Scan the data below for the string "stated". Copy every line where it appears.
● ● ● ● ●
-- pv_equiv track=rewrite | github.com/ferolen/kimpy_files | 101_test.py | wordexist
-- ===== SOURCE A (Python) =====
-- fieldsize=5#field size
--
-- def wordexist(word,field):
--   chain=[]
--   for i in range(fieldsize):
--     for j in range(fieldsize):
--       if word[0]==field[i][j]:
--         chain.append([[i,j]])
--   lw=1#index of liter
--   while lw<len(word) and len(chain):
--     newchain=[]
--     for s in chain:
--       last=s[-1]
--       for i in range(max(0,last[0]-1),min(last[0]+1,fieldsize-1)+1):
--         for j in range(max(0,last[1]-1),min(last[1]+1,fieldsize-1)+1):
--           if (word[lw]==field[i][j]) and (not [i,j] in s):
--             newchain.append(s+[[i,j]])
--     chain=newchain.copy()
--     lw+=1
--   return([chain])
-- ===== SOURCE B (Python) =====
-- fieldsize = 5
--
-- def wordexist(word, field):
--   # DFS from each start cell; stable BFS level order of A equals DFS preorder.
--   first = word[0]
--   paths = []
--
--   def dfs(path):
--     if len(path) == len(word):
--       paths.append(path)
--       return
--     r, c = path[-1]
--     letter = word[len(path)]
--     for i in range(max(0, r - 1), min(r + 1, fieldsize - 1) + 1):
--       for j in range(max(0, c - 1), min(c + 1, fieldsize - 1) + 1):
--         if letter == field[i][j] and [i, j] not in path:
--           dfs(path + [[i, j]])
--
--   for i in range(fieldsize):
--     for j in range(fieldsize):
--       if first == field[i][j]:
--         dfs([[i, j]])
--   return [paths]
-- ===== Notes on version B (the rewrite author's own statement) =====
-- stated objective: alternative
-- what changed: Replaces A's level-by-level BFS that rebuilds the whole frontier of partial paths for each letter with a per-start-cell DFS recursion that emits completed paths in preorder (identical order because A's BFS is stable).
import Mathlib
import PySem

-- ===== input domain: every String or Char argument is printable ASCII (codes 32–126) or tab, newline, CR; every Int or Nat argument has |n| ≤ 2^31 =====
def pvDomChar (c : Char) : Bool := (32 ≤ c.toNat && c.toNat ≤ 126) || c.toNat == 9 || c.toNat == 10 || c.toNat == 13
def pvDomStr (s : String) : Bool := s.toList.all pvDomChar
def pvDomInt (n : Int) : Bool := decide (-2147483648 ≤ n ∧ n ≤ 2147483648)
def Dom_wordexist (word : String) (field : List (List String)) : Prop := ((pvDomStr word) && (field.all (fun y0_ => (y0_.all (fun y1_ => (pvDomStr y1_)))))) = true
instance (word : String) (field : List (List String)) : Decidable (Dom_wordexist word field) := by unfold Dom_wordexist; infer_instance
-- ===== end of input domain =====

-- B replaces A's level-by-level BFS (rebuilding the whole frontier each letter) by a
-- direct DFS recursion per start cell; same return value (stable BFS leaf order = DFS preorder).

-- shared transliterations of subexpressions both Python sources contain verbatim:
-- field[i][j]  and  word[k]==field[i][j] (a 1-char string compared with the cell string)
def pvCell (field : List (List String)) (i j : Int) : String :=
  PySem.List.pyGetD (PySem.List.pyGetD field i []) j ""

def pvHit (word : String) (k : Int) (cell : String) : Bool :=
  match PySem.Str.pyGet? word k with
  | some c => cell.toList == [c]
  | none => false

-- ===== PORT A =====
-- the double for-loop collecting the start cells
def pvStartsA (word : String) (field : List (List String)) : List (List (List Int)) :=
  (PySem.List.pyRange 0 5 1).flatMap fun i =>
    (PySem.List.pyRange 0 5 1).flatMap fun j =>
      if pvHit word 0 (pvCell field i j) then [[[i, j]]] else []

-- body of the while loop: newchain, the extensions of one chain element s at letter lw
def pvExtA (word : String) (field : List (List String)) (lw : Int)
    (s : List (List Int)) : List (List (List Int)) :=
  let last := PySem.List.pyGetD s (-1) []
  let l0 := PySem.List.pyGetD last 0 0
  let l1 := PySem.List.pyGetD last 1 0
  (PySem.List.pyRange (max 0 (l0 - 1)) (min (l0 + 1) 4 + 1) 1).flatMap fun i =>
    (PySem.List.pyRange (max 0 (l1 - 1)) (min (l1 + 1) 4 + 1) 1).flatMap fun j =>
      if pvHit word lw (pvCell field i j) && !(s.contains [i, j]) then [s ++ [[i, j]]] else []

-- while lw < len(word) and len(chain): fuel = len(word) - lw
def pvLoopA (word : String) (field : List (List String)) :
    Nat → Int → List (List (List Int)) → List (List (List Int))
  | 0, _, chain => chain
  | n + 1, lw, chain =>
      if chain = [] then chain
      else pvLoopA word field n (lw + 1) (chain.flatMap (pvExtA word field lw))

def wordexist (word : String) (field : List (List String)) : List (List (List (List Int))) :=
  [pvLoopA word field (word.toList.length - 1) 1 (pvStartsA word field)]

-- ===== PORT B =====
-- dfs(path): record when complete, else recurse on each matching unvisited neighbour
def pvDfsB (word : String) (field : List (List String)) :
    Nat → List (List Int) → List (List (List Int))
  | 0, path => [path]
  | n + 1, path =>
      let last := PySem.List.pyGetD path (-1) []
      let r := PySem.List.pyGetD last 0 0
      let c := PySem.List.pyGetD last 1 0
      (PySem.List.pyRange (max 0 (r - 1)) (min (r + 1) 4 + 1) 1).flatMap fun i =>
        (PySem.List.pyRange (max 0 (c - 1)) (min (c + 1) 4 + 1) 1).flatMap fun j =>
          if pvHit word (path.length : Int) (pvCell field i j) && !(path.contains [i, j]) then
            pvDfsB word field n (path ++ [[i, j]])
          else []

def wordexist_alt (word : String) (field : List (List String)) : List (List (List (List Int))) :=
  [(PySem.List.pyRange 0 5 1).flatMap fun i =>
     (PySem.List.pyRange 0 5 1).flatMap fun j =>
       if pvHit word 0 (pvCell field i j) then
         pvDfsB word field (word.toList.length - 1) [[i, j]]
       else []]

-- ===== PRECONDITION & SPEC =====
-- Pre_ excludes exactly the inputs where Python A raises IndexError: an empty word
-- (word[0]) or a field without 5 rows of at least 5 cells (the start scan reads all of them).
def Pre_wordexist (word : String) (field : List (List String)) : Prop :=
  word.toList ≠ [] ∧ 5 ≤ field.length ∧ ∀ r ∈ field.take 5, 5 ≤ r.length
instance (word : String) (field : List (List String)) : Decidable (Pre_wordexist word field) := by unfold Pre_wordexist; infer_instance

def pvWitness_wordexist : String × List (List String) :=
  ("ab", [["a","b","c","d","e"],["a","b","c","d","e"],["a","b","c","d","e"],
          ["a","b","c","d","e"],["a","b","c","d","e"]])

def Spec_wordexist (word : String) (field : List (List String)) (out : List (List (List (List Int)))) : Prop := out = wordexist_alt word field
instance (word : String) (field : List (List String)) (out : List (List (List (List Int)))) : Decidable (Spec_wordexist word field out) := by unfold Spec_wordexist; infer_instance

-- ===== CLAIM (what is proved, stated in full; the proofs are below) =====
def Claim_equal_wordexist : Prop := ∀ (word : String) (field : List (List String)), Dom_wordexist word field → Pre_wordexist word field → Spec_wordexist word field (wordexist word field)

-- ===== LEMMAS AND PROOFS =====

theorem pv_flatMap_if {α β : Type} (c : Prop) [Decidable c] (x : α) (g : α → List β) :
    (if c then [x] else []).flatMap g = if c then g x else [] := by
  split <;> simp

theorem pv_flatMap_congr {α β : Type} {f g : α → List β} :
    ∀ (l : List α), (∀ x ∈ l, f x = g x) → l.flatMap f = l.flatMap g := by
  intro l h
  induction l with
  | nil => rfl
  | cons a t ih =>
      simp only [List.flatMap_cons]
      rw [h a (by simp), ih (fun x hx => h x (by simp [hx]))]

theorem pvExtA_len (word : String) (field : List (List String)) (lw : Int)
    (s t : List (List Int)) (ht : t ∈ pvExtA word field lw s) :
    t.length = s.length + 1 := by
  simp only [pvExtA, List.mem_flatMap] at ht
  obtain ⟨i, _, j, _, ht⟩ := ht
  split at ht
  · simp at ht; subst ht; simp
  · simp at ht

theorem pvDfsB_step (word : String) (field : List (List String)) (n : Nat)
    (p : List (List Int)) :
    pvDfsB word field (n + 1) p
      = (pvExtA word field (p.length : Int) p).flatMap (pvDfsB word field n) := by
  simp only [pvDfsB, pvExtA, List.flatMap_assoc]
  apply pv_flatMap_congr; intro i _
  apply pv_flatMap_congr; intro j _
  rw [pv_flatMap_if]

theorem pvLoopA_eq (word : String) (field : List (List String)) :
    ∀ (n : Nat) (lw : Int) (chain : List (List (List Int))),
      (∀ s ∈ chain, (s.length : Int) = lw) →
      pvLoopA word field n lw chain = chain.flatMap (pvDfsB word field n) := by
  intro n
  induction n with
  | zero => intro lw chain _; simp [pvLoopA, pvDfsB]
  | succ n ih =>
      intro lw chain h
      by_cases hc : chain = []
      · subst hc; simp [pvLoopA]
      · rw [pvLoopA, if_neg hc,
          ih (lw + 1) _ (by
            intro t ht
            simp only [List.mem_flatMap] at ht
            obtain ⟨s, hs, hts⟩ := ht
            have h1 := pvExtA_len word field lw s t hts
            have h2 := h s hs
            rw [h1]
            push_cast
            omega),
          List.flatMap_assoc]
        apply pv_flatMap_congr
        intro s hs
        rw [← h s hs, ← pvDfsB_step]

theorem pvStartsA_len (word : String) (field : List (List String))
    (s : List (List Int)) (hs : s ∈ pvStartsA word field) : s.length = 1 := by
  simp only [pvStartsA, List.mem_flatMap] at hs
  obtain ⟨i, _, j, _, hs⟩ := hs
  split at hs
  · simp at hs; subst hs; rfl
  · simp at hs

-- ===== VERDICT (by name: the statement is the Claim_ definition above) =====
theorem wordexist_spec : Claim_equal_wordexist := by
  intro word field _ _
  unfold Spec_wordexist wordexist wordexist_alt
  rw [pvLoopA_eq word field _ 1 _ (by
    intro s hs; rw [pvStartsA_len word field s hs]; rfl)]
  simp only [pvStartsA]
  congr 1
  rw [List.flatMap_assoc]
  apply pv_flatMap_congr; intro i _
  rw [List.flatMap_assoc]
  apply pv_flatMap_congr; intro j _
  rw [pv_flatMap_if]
● ● ● ● ●
* RESPONSE BELOW *
-- stated objective: alternative
-- ===== CLAIM (what is proved, stated in full; the proofs are below) =====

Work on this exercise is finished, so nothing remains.